■ EXERCISE AIM ■
Please show all lines of the records that include "String".

(EXERCISE INPUT begins)

-- pv_equiv track=rewrite | github.com/yourmean/DRAM-PE_2022_SRG | Sangjin/PG_68645_삼각 달팽이.py | solution
-- ===== SOURCE A (Python) =====
-- def solution(n):
--     T = [[0] * i for i in range(1,n+1)]
--
--     #mode1: 좌측 아래로 이동
--     #mode2: 맨 밑줄에서 오른쪽으로 이동
--     #mode3: 좌측 위로 이동
--     mode = 1
--     count = 1
--     #bottom: mode1->2로 변경시키는 x의 값
--     bottom = n-1
--     x,y = 0,0
--
--     while True:
--         #n에 1이 들어온 경우
--         if n == 1:
--             T = [[1]]
--             break
--
--         #더 이상 채울 칸이 없으면 종료
--         if T[x][y] != 0:
--             break
--
--         if mode == 1:
--             T[x][y] = count
--             count += 1
--             x,y = x+1,y
--             if x == bottom:
--                 mode = 2
--                 bottom -= 1
--
--         elif mode == 2:
--             T[x][y] = count
--             count += 1
--             x,y = x,y+1
--             if y == bottom+1 or T[x][y+1] != 0:
--                 mode = 3
--         else:
--             T[x][y] = count
--             count += 1
--             x,y = x-1,y-1
--             if x == 0 or T[x-1][y-1] != 0:
--                 mode = 1
--     #2차원 배열을 1차원 배열로 정렬
--     answer = sum(T,[]) #[]에 T의 데이터를 모두 더한다
--     return answer
-- ===== SOURCE B (Python) =====
-- def solution(n):
--     # closed form: the value of each cell of the triangular spiral is computed
--     # directly from its layer and edge, no simulation of the walk
--     def value(r, c):
--         l = min(c, r - c, n - 1 - r)          # spiral layer of cell (r, c)
--         m = n - 3 * l                          # side length of that layer
--         s = 1 + 3 * l * (n - 1) - 9 * l * (l - 1) // 2   # first value of the layer
--         if c == l:                             # down edge
--             return s + (r - 2 * l)
--         elif r == n - 1 - l:                   # bottom edge
--             return s + (m - 1) + (c - l)
--         else:                                  # up-left diagonal edge
--             return s + 2 * (m - 1) + (n - 1 - l - r)
--     return [value(r, c) for r in range(n) for c in range(r + 1)]
-- ===== Notes on version B (the rewrite author's own statement) =====
-- stated objective: faster
-- what changed: B computes each cell's spiral value by a closed-form formula from its layer and edge (layer = min(c, r-c, n-1-r)) and emits the flattened list directly, instead of A's stateful walk over a mutable triangle with mode switching, collision tests on filled cells, and a quadratic sum(T,[]) flatten.
import Mathlib
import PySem

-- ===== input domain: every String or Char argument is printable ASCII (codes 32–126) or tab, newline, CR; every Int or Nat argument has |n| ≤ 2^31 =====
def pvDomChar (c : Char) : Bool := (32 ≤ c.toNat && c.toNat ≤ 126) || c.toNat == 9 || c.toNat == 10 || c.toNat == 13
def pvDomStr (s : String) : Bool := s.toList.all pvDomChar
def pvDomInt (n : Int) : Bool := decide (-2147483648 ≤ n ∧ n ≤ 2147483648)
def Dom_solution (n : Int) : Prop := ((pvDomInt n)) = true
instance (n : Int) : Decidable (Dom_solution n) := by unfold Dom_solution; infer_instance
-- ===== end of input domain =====

-- B replaces A's stateful spiral walk (mutable triangle, mode switching, collision
-- tests, quadratic sum(T,[]) flatten) by a per-cell closed-form value; measurably faster.

-- ===== PORT A =====
-- T[x][y] read (Python raises on an out-of-range index; inside Pre_solution every
-- read of the run is in range, so the total default-0 form is exact there)
def pvGet2 (T : List (List Int)) (x y : Int) : Int :=
  PySem.List.pyGetD (PySem.List.pyGetD T x []) y 0

-- T[x][y] = v
def pvSet2 (T : List (List Int)) (x y : Int) (v : Int) : List (List Int) :=
  PySem.List.pySetD T x (PySem.List.pySetD (PySem.List.pyGetD T x []) y v)

-- the while loop of A, step for step; fuel only makes it total (A's loop runs
-- n*(n+1)/2 + 1 iterations on n ≥ 2, which the supplied fuel dominates)
def pvLoopA (n : Int) : Nat → List (List Int) → Int → Int → Int → Int → Int → List (List Int)
  | 0, T, _, _, _, _, _ => T
  | fuel+1, T, mode, count, bottom, x, y =>
    if n = 1 then [[1]]
    else if pvGet2 T x y ≠ 0 then T
    else if mode = 1 then
      let T' := pvSet2 T x y count
      let x' := x + 1
      if x' = bottom then pvLoopA n fuel T' 2 (count+1) (bottom-1) x' y
      else pvLoopA n fuel T' mode (count+1) bottom x' y
    else if mode = 2 then
      let T' := pvSet2 T x y count
      let y' := y + 1
      if y' = bottom + 1 ∨ pvGet2 T' x (y'+1) ≠ 0 then pvLoopA n fuel T' 3 (count+1) bottom x y'
      else pvLoopA n fuel T' mode (count+1) bottom x y'
    else
      let T' := pvSet2 T x y count
      let x' := x - 1
      let y' := y - 1
      if x' = 0 ∨ pvGet2 T' (x'-1) (y'-1) ≠ 0 then pvLoopA n fuel T' 1 (count+1) bottom x' y'
      else pvLoopA n fuel T' mode (count+1) bottom x' y'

(EXERCISE INPUT ends)

■ WRITTEN SOLUTION ■
-- ===== input domain: every String or Char argument is printable ASCII (codes 32–126) or tab, newline, CR; every Int or Nat argument has |n| ≤ 2^31 =====
def pvDomStr (s : String) : Bool := s.toList.all pvDomChar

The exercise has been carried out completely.